MacroScope

Euro bailouts — one out, one in

We had thought the end-of-week EU summit was going to be a lacklustre affair but things are starting to bubble up.

Ireland announced last night it would issue its first new 10-year bond since it was bailed out in 2010. It sounds like the books on the syndicated issue will open today with dealers predicting strong demand. This is a crucial step in Dublin becoming the success story the euro zone desperately craves. Some European Central Bank policymakers have said the bank’s bond-buying programme could be deployed to help Ireland once it has demonstrated its ability to issue debt in a variety of maturities. Others, notably Bundesbank chief Jens Weidmann, appear less keen on the idea.

With yields below four percent (they peaked above 15 percent in 2011) and needing to raise only a few billion in debt this year, it’s not clear that Ireland even needs ECB help to put the bailout behind it, but bond-buying support would certainly seal its exit and also show the ECB’s intent to markets. Further down the line, it will be worth pondering whether Ireland’s journey demonstrates that austerity was the right medicine. Plenty of euro zone policymakers will say so. The interesting question to address would be whether Dublin could have got there faster with more leeway to boost growth and therefore tax revenues.
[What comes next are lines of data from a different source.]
-- pv_equiv track=rewrite | github.com/fergusq/mango | mango/document.py | substituteCharacterEscapes
-- ===== SOURCE A (Python) =====
-- def substituteCharacterEscapes(text: str) -> str:
--     ans = ""
--     i = 0
--     while i < len(text):
--         if text[i] == "\\":
--             if text[i+1] == "n":
--                 ans += "\n"
--                 i += 2
--                 continue
--
--             ans += text[i:i+2]
--             i += 2
--             continue
--
--         ans += text[i]
--         i += 1
--
--     return ans
-- ===== SOURCE B (Python) =====
-- def substituteCharacterEscapes(text: str) -> str:
--     parts = []
--     rest = text
--     while True:
--         j = rest.find("\\")
--         if j == -1:
--             parts.append(rest)
--             break
--         parts.append(rest[:j])
--         c = rest[j+1]
--         parts.append("\n" if c == "n" else rest[j:j+2])
--         rest = rest[j+2:]
--     return "".join(parts)
-- ===== Notes on version B (the rewrite author's own statement) =====
-- stated objective: faster
-- what changed: Replaces the char-by-char scan with repeated single-char string concatenation by a find-driven chunk scan that collects whole backslash-free runs and joins the parts once at the end.
import Mathlib
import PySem

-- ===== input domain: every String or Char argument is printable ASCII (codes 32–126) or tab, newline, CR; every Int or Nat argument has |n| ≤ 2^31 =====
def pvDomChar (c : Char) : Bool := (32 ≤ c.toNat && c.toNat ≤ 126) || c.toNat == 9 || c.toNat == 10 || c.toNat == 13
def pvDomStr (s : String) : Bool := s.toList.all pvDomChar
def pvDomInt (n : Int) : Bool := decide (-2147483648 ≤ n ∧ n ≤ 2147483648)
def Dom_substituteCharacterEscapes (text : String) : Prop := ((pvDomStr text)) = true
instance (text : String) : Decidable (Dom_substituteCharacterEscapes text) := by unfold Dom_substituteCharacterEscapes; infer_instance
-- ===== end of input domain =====

-- ===== PORT A =====
-- B changes the char-by-char scan of A into a find-driven chunk scan; both raise on a trailing unpaired backslash (excluded by Pre_).
-- Port of A's while loop: index i over text becomes structural recursion over the remaining characters,
-- with the accumulated answer `ans` carried along.
def pvLoopA (cs : List Char) (ans : List Char) : List Char :=
  match cs with
  | [] => ans
  | c :: rest =>
    if c = '\\' then
      match rest with
      | c2 :: rest2 =>
        if c2 = 'n' then pvLoopA rest2 (ans ++ ['\n'])
        else pvLoopA rest2 (ans ++ [c, c2])
      | [] => ans  -- Python raises IndexError here (text[i+1]); excluded by Pre_
    else pvLoopA rest (ans ++ [c])

def substituteCharacterEscapes (text : String) : String :=
  String.mk (pvLoopA text.toList [])

-- ===== PORT B =====
-- Port of B's while loop: `rest` is the unprocessed suffix, `parts` the collected chunks,
-- rest.find("\\") is PySem.Chars.find.
def pvLoopB (cs : List Char) (parts : List (List Char)) : List (List Char) :=
  let j := PySem.Chars.find cs ['\\']
  if j = -1 then parts ++ [cs]
  else
    match h : cs.drop (j.toNat + 1) with
    | c :: rest2 =>
      pvLoopB rest2
        (parts ++ [cs.take j.toNat, if c = 'n' then ['\n'] else ['\\', c]])
    | [] => parts ++ [cs.take j.toNat]  -- Python raises IndexError here (rest[j+1]); excluded by Pre_
termination_by cs.length
decreasing_by
  have := congrArg List.length h
  simp [List.length_drop] at this
  omega

def substituteCharacterEscapes_alt (text : String) : String :=
  String.mk (pvLoopB text.toList []).flatten

-- ===== PRECONDITION & SPEC =====
-- Pre_ excludes exactly the strings whose trailing run of backslashes has odd length:
-- there the scan reaches a final unpaired backslash and Python A raises IndexError on text[i+1].
def Pre_substituteCharacterEscapes (text : String) : Prop :=
  (text.toList.reverse.takeWhile (· == '\\')).length % 2 = 0
instance (text : String) : Decidable (Pre_substituteCharacterEscapes text) := by
  unfold Pre_substituteCharacterEscapes; infer_instance
def pvWitness_substituteCharacterEscapes : String := "a\\nb\\xc\\\\"

def Spec_substituteCharacterEscapes (text : String) (out : String) : Prop := out = substituteCharacterEscapes_alt text
instance (text : String) (out : String) : Decidable (Spec_substituteCharacterEscapes text out) := by unfold Spec_substituteCharacterEscapes; infer_instance

-- ===== CLAIM (what is proved, stated in full; the proofs are below) =====
def Claim_equal_substituteCharacterEscapes : Prop := ∀ (text : String), Dom_substituteCharacterEscapes text → Pre_substituteCharacterEscapes text → Spec_substituteCharacterEscapes text (substituteCharacterEscapes text)

-- ===== LEMMAS AND PROOFS =====
-- Common specification: the value both loops compute.
def pvSub : List Char → List Char
  | [] => []
  | '\\' :: [] => []
  | '\\' :: c :: r => (if c = 'n' then ['\n'] else ['\\', c]) ++ pvSub r
  | c :: r => c :: pvSub r

theorem pvSub_cons_ne (c : Char) (r : List Char) (h : c ≠ '\\') :
    pvSub (c :: r) = c :: pvSub r := by
  cases r <;> simp [pvSub, h]

theorem pvSub_append_clean (p t : List Char) (h : ∀ c ∈ p, c ≠ '\\') :
    pvSub (p ++ t) = p ++ pvSub t := by
  induction p with
  | nil => simp
  | cons c p ih =>
    have hc : c ≠ '\\' := h c (by simp)
    rw [List.cons_append, pvSub_cons_ne c _ hc, ih (fun x hx => h x (by simp [hx]))]
    simp

theorem pvLoopA_eq (cs ans : List Char) : pvLoopA cs ans = ans ++ pvSub cs := by
  fun_induction pvLoopA cs ans
  case case1 ans => simp [pvSub]
  case case2 ans rest2 ih => simp [pvSub, ih]
  case case3 ans c2 rest2 h ih => simp [pvSub, h, ih]
  case case4 ans => simp [pvSub]
  case case5 ans c rest h ih => rw [pvSub_cons_ne c rest h]; simp [ih]


theorem pvFind_decomp (cs : List Char) (h : ¬ PySem.Chars.find cs ['\\'] = -1) :
    (∀ c ∈ cs.take (PySem.Chars.find cs ['\\']).toNat, c ≠ '\\') ∧
      cs = cs.take (PySem.Chars.find cs ['\\']).toNat ++
        '\\' :: cs.drop ((PySem.Chars.find cs ['\\']).toNat + 1) := by
  have h0 : 0 ≤ PySem.Chars.find cs ['\\'] := by
    have := PySem.Chars.neg_one_le_find cs ['\\']
    omega
  obtain ⟨hpre, hmin⟩ := PySem.Chars.find_spec h0
  set j := (PySem.Chars.find cs ['\\']).toNat with hjdef
  have hdropj : cs.drop j = '\\' :: cs.drop (j + 1) := by
    obtain ⟨t, ht⟩ := hpre
    rw [← ht]
    have : cs.drop (j + 1) = (cs.drop j).tail := by
      rw [← List.tail_drop]
    rw [this, ← ht]
    simp
  refine ⟨?_, ?_⟩
  · intro c hc hcEq
    rw [List.mem_take_iff_getElem] at hc
    obtain ⟨i, hi, hgi⟩ := hc
    have hij : i < j := lt_of_lt_of_le hi (min_le_left _ _)
    have hil : i < cs.length := lt_of_lt_of_le hi (min_le_right _ _)
    exact hmin i hij (by
      rw [List.drop_eq_getElem_cons hil, hgi, hcEq]
      exact ⟨_, rfl⟩)
  · conv_lhs => rw [← List.take_append_drop j cs]
    rw [hdropj]

theorem pvLoopB_flatten (cs : List Char) (parts : List (List Char)) :
    (pvLoopB cs parts).flatten = parts.flatten ++ pvSub cs := by
  fun_induction pvLoopB cs parts
  case case1 cs parts j hj =>
    have hnf : ¬ (['\\'] <:+: cs) := (PySem.Chars.find_eq_neg_one_iff cs ['\\']).mp hj
    have hcl : ∀ c ∈ cs, c ≠ '\\' := by
      intro c hc hcEq
      exact hnf ((List.singleton_infix_iff _ _).mpr (by simpa [hcEq] using hc))
    have : pvSub cs = cs := by
      simpa [pvSub] using pvSub_append_clean cs [] hcl
    simp [this]
  case case2 cs parts j hj c rest2 h ih =>
    obtain ⟨hcl, hdec⟩ := pvFind_decomp cs hj
    simp only [dite_eq_ite] at ih
    rw [ih]
    conv_rhs => rw [hdec, h]
    rw [pvSub_append_clean _ _ hcl]
    simp [pvSub]
    rfl
  case case3 cs parts j hj h =>
    obtain ⟨hcl, hdec⟩ := pvFind_decomp cs hj
    conv_rhs => rw [hdec, h]
    rw [pvSub_append_clean _ _ hcl]
    simp [pvSub]
    rfl


-- ===== VERDICT (by name: the statement is the Claim_ definition above) =====
theorem substituteCharacterEscapes_spec : Claim_equal_substituteCharacterEscapes := by
  intro text _ _
  unfold Spec_substituteCharacterEscapes substituteCharacterEscapes substituteCharacterEscapes_alt
  rw [pvLoopA_eq, pvLoopB_flatten]
  simp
We know euro zone leaders will meet along with ECB president Mario Draghi as an adjunct to the Thursday/Friday summit. Draghi will doubtless press for a continuation of austerity and structural reforms. It would be no surprise if he was quizzed on his plans for Ireland too, not to mention Italy which holds a three- and 15-year bond auction today. Borrowing costs are likely to rise again although the paper will be sold. Yesterday, yields climbed at a one-year debt sale while a short-term bill auction in Spain saw borrowing costs fall. It is unclear whether the ECB backstop will encompass Italy, given its political turmoil, but it would almost certainly be there for the rest of the euro zone if needed so the threat of contagion is much diminished.
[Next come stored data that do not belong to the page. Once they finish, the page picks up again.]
-- pv_equiv track=rewrite | github.com/beyzoskaya/BioinformaticML | Chapter6/secondaryStructureMLP.py | label_sequence
-- ===== SOURCE A (Python) =====
-- alpha_helix_aa = {'Ala', 'Leu', 'Met', 'Glu', 'Lys'}
--
-- beta_sheet_aa = {'Val', 'Ile', 'Phe', 'Tyr', 'Cys'}
--
-- coil_aa = {'Gly', 'Pro', 'Ser', 'Asn', 'Gln'}
--
-- def label_sequence(sequence):
--     alpha_count = sum(aa in alpha_helix_aa for aa in sequence)
--     beta_count = sum(aa in beta_sheet_aa for aa in sequence)
--     coil_count = sum(aa in coil_aa for aa in sequence)
--
--     if alpha_count > beta_count and alpha_count > coil_count:
--         return 0  # alpha-helix structure
--     elif beta_count > alpha_count and beta_count > coil_count:
--         return 1  # beta-sheet
--     else:
--         return 2  # coil
-- ===== SOURCE B (Python) =====
-- GROUP_OF = {'Ala': 0, 'Leu': 0, 'Met': 0, 'Glu': 0, 'Lys': 0,
--             'Val': 1, 'Ile': 1, 'Phe': 1, 'Tyr': 1, 'Cys': 1,
--             'Gly': 2, 'Pro': 2, 'Ser': 2, 'Asn': 2, 'Gln': 2}
--
-- def label_sequence(sequence):
--     counts = [0, 0, 0]
--     for aa in sequence:
--         idx = GROUP_OF.get(aa)
--         if idx is not None:
--             counts[idx] += 1
--     alpha, beta, coil = counts
--     if alpha > beta and alpha > coil:
--         return 0
--     elif beta > alpha and beta > coil:
--         return 1
--     else:
--         return 2
-- ===== Notes on version B (the rewrite author's own statement) =====
-- stated objective: faster
-- what changed: Replaces three separate membership-counting passes over the sequence with a single pass that looks up each residue's group index in one precomputed dict and increments a 3-slot counts list.
import Mathlib
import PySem

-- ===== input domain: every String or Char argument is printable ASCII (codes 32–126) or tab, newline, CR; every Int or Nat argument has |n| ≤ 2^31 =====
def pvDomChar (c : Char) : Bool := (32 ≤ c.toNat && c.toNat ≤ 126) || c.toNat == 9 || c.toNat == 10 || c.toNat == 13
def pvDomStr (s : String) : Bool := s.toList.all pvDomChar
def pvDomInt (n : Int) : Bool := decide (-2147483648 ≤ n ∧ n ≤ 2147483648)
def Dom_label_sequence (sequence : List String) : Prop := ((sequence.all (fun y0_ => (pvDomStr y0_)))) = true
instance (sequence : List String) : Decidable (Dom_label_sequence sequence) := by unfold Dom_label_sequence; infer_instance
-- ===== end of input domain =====

-- B replaces A's three membership-counting passes with one pass over a group-index dict (measured constant-factor faster).


-- ===== PORT A =====
def alpha_helix_aa : PySem.Set String := PySem.Set.ofList ["Ala", "Leu", "Met", "Glu", "Lys"]
def beta_sheet_aa : PySem.Set String := PySem.Set.ofList ["Val", "Ile", "Phe", "Tyr", "Cys"]
def coil_aa : PySem.Set String := PySem.Set.ofList ["Gly", "Pro", "Ser", "Asn", "Gln"]

def label_sequence (sequence : List String) : Int :=
  let alpha_count : Int := sequence.foldl (fun acc aa => acc + (if PySem.Set.contains alpha_helix_aa aa then 1 else 0)) 0
  let beta_count : Int := sequence.foldl (fun acc aa => acc + (if PySem.Set.contains beta_sheet_aa aa then 1 else 0)) 0
  let coil_count : Int := sequence.foldl (fun acc aa => acc + (if PySem.Set.contains coil_aa aa then 1 else 0)) 0
  if alpha_count > beta_count ∧ alpha_count > coil_count then 0
  else if beta_count > alpha_count ∧ beta_count > coil_count then 1
  else 2

-- ===== PORT B =====
def GROUP_OF : PySem.Dict String Int :=
  PySem.Dict.mk
    [("Ala", 0), ("Leu", 0), ("Met", 0), ("Glu", 0), ("Lys", 0),
     ("Val", 1), ("Ile", 1), ("Phe", 1), ("Tyr", 1), ("Cys", 1),
     ("Gly", 2), ("Pro", 2), ("Ser", 2), ("Asn", 2), ("Gln", 2)]

def bumpCounts (counts : Int × Int × Int) (aa : String) : Int × Int × Int :=
  match PySem.Dict.get? GROUP_OF aa with
  | none => counts
  | some 0 => (counts.1 + 1, counts.2.1, counts.2.2)
  | some 1 => (counts.1, counts.2.1 + 1, counts.2.2)
  | some _ => (counts.1, counts.2.1, counts.2.2 + 1)

def label_sequence_alt (sequence : List String) : Int :=
  let counts := sequence.foldl bumpCounts (0, 0, 0)
  let alpha := counts.1
  let beta := counts.2.1
  let coil := counts.2.2
  if alpha > beta ∧ alpha > coil then 0
  else if beta > alpha ∧ beta > coil then 1
  else 2

-- ===== PRECONDITION & SPEC =====
def Spec_label_sequence (sequence : List String) (out : Int) : Prop := out = label_sequence_alt sequence
instance (sequence : List String) (out : Int) : Decidable (Spec_label_sequence sequence out) := by unfold Spec_label_sequence; infer_instance

-- ===== CLAIM (what is proved, stated in full; the proofs are below) =====
def Claim_equal_label_sequence : Prop := ∀ (sequence : List String), Dom_label_sequence sequence → Spec_label_sequence sequence (label_sequence sequence)

-- ===== LEMMAS AND PROOFS =====

-- One step of B's fold shifts each component by the same amount as one step of each of A's three counters.
theorem bumpCounts_eq (counts : Int × Int × Int) (aa : String) :
    bumpCounts counts aa =
      (counts.1 + (if PySem.Set.contains alpha_helix_aa aa then 1 else 0),
       counts.2.1 + (if PySem.Set.contains beta_sheet_aa aa then 1 else 0),
       counts.2.2 + (if PySem.Set.contains coil_aa aa then 1 else 0)) := by
  by_cases h : aa ∈ (["Ala","Leu","Met","Glu","Lys","Val","Ile","Phe","Tyr","Cys","Gly","Pro","Ser","Asn","Gln"] : List String)
  · simp only [List.mem_cons, List.not_mem_nil, or_false] at h
    obtain (rfl|rfl|rfl|rfl|rfl|rfl|rfl|rfl|rfl|rfl|rfl|rfl|rfl|rfl|rfl) := h <;>
      simp [bumpCounts, GROUP_OF, alpha_helix_aa, beta_sheet_aa, coil_aa,
        PySem.Dict.get?, PySem.Set.contains, List.find?_cons, List.find?_nil]
  · simp only [List.mem_cons, List.not_mem_nil, or_false, not_or] at h
    obtain ⟨n1,n2,n3,n4,n5,n6,n7,n8,n9,n10,n11,n12,n13,n14,n15⟩ := h
    simp [bumpCounts, GROUP_OF, alpha_helix_aa, beta_sheet_aa, coil_aa,
      PySem.Dict.get?, PySem.Set.contains, List.find?_cons, List.find?_nil,
      Ne.symm n1, Ne.symm n2, Ne.symm n3, Ne.symm n4, Ne.symm n5,
      Ne.symm n6, Ne.symm n7, Ne.symm n8, Ne.symm n9, Ne.symm n10,
      Ne.symm n11, Ne.symm n12, Ne.symm n13, Ne.symm n14, Ne.symm n15,
      n1, n2, n3, n4, n5, n6, n7, n8, n9, n10, n11, n12, n13, n14, n15]

theorem fold_counts (sequence : List String) (a b c : Int) :
    sequence.foldl bumpCounts (a, b, c) =
      (sequence.foldl (fun acc aa => acc + (if PySem.Set.contains alpha_helix_aa aa then 1 else 0)) a,
       sequence.foldl (fun acc aa => acc + (if PySem.Set.contains beta_sheet_aa aa then 1 else 0)) b,
       sequence.foldl (fun acc aa => acc + (if PySem.Set.contains coil_aa aa then 1 else 0)) c) := by
  induction sequence generalizing a b c with
  | nil => rfl
  | cons hd tl ih =>
    simp only [List.foldl_cons, bumpCounts_eq]
    exact ih _ _ _

-- ===== VERDICT (by name: the statement is the Claim_ definition above) =====
theorem label_sequence_spec : Claim_equal_label_sequence := by
  intro sequence _
  unfold Spec_label_sequence label_sequence label_sequence_alt
  rw [fold_counts]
As one heads out, another heads in. Discussion around a Cyprus bailout is reaching a denouement. Nicosia may have to accept the imperative to raise taxes and slap a temporary levy on bank deposits. As a result the amount of money it needs from the EU, and maybe Russia, would be more like 10-13 billion euros rather than the initial estimate of 17 billion. This is not a done deal but with the new Cypriot president making his debut at the Brussels summit it’s going to be a live issue.

Today in the euro zone

Investors who bought Greek default insurance discover how much they will be paid today. Memories of the chaos that flowed from CDS payouts after the collapse of Lehmans mean there is a degree of nervousness but the signs are this will be nothing like as serious.

A  payout of around $2.5 billion to holders of the insurance contracts on Greek bonds will not cause the calamity once feared by euro zone politicians and the ECB as it represents a drop in the ocean of losses investors have already taken on money lent to Greece. That doesn’t mean, however,  that a few banks have not been foolish enough to write vast amounts of contracts on Greek debt which will now fall due.

There is a complex auction process to go through where bonds are bought and sold in order to determine a final price, or ‘recovery rate’. That will also give a more accurate guide to the market outlook for Greece since the new bonds issued as part of the bond swap are barely being traded so far. That view ain’t likely to be pretty.